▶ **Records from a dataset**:
-- pv_equiv track=rewrite | github.com/Spencer-Damiano/CSE-111 | budget.py | get_plasma_base
-- ===== SOURCE A (Python) =====
-- def get_plasma_base(donations):
--   donation_count = 0
--   ttl_money = 0
--
--   for i in range(donations):
--     donation_money = 25 + 5 * donation_count
--     if donation_money <= 50:
--       ttl_money += donation_money
--     elif donation_money > 50:
--       ttl_money += 50
--     donation_count += 1
--     if donation_count > donations:
--       break
--
--   return ttl_money
-- ===== SOURCE B (Python) =====
-- def get_plasma_base(donations):
--     # closed form: donation i (0-based) pays min(25 + 5*i, 50); cap reached from i = 6 on
--     if donations <= 0:
--         return 0
--     if donations <= 6:
--         return 25 * donations + 5 * donations * (donations - 1) // 2
--     return 225 + 50 * (donations - 6)
-- ===== Notes on version B (the rewrite author's own statement) =====
-- stated objective: faster
-- what changed: replaced the per-donation loop with a closed-form arithmetic-series formula (triangular sum for the first 6 donations, 50 per donation after)
import Mathlib
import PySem

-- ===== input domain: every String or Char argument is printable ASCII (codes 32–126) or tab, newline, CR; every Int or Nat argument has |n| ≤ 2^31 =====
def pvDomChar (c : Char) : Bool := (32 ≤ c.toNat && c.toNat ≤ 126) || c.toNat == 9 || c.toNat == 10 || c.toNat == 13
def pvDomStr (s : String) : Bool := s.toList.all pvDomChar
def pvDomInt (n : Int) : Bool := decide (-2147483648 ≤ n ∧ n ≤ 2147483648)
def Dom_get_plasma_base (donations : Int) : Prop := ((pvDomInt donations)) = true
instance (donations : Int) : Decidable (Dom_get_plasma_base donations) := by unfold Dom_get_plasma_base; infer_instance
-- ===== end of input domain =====

-- B replaces A's per-donation loop by a closed-form arithmetic sum (O(1) instead of O(n)).

-- ===== PORT A =====
-- state: (donation_count, ttl_money, broken); the loop's `break` is the flag
def get_plasma_base (donations : Int) : Int :=
  let st := (PySem.List.pyRange 0 donations 1).foldl
    (fun (st : Int × Int × Bool) _ =>
      if st.2.2 then st
      else
        let donation_money := 25 + 5 * st.1
        let ttl :=
          if donation_money ≤ 50 then st.2.1 + donation_money
          else if donation_money > 50 then st.2.1 + 50
          else st.2.1
        let dc := st.1 + 1
        (dc, ttl, decide (dc > donations)))
    (0, 0, false)
  st.2.1

-- ===== PORT B =====
def get_plasma_base_alt (donations : Int) : Int :=
  if donations ≤ 0 then 0
  else if donations ≤ 6 then
    25 * donations + PySem.Int.floordiv (5 * donations * (donations - 1)) 2
  else 225 + 50 * (donations - 6)

-- ===== PRECONDITION & SPEC =====
def Spec_get_plasma_base (donations : Int) (out : Int) : Prop := out = get_plasma_base_alt donations
instance (donations : Int) (out : Int) : Decidable (Spec_get_plasma_base donations out) := by unfold Spec_get_plasma_base; infer_instance

-- ===== CLAIM (what is proved, stated in full; the proofs are below) =====
def Claim_equal_get_plasma_base : Prop := ∀ (donations : Int), Dom_get_plasma_base donations → Spec_get_plasma_base donations (get_plasma_base donations)

-- ===== LEMMAS AND PROOFS =====

-- the amount the loop has accumulated after m iterations
def pvG : Nat → Int
  | 0 => 0
  | m + 1 => pvG m + (if (25 + 5 * (m : Int)) ≤ 50 then 25 + 5 * (m : Int) else 50)

def pvStep (donations : Int) (st : Int × Int × Bool) (_ : Int) : Int × Int × Bool :=
  if st.2.2 then st
  else
    let donation_money := 25 + 5 * st.1
    let ttl :=
      if donation_money ≤ 50 then st.2.1 + donation_money
      else if donation_money > 50 then st.2.1 + 50
      else st.2.1
    let dc := st.1 + 1
    (dc, ttl, decide (dc > donations))

theorem pvLoop (donations : Int) (m : Nat) (hm : (m : Int) ≤ donations) :
    (PySem.List.pyRange 0 m 1).foldl (pvStep donations) (0, 0, false)
      = ((m : Int), pvG m, decide ((m : Int) > donations)) := by
  induction m with
  | zero =>
      simp [pvG]
      omega
  | succ k ih =>
      have hk : (k : Int) ≤ donations := by push_cast at hm ⊢; omega
      have hkd : ¬ ((k : Int) > donations) := by omega
      have : PySem.List.pyRange 0 ((k : Int) + 1) 1
          = PySem.List.pyRange 0 (k : Int) 1 ++ [(k : Int)] := by
        exact PySem.List.pyRange_one_succ_right (by positivity)
      push_cast
      rw [this, List.foldl_append, ih hk]
      simp [pvStep, hkd, pvG]
      split_ifs <;> omega

theorem pvG_closed (m : Nat) :
    pvG m = get_plasma_base_alt (m : Int) := by
  induction m with
  | zero => decide
  | succ k ih =>
      by_cases hk : k < 7
      · interval_cases k <;> decide
      · have h6 : 7 ≤ k := by omega
        have hk6 : (7 : Int) ≤ (k : Int) := by exact_mod_cast h6
        have hkk : ¬ ((25 : Int) + 5 * (k : Int) ≤ 50) := by linarith
        simp only [pvG, hkk, if_false, ih, get_plasma_base_alt]
        have h1 : ¬ ((k : Int) ≤ 0) := not_le.mpr (by linarith)
        have h2 : ¬ ((k : Int) ≤ 6) := not_le.mpr (by linarith)
        have h3 : ¬ (((k : Nat) + 1 : Int) ≤ 0) := not_le.mpr (by linarith)
        have h4 : ¬ (((k : Nat) + 1 : Int) ≤ 6) := not_le.mpr (by linarith)
        push_cast
        simp only [h1, h2, if_false]
        push_cast at h3 h4
        simp only [h3, h4, if_false]
        ring

-- ===== VERDICT (by name: the statement is the Claim_ definition above) =====
theorem get_plasma_base_spec : Claim_equal_get_plasma_base := by
  intro donations _
  unfold Spec_get_plasma_base get_plasma_base
  by_cases h : donations ≤ 0
  · rw [PySem.List.pyRange_one_eq_nil h]
    simp [get_plasma_base_alt, h]
  · have h0 : 0 ≤ donations := by omega
    have hm : ((donations.toNat : Int)) = donations := Int.toNat_of_nonneg h0
    have := pvLoop donations donations.toNat (by omega)
    rw [hm] at this
    show ((PySem.List.pyRange 0 donations 1).foldl (pvStep donations) (0, 0, false)).2.1
        = get_plasma_base_alt donations
    rw [this]
    have := pvG_closed donations.toNat
    rw [hm] at this
    exact this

▶ **PROBLEM TO WORK ON**:
Among the entries above, find the line with "def Spec_get_plasma_base (donations" and the line with "instance (donations : Int) (out"; give again exactly these two lines and all lines between them.

▶ **TASK ANSWER**:
def Spec_get_plasma_base (donations : Int) (out : Int) : Prop := out = get_plasma_base_alt donations
instance (donations : Int) (out : Int) : Decidable (Spec_get_plasma_base donations out) := by unfold Spec_get_plasma_base; infer_instance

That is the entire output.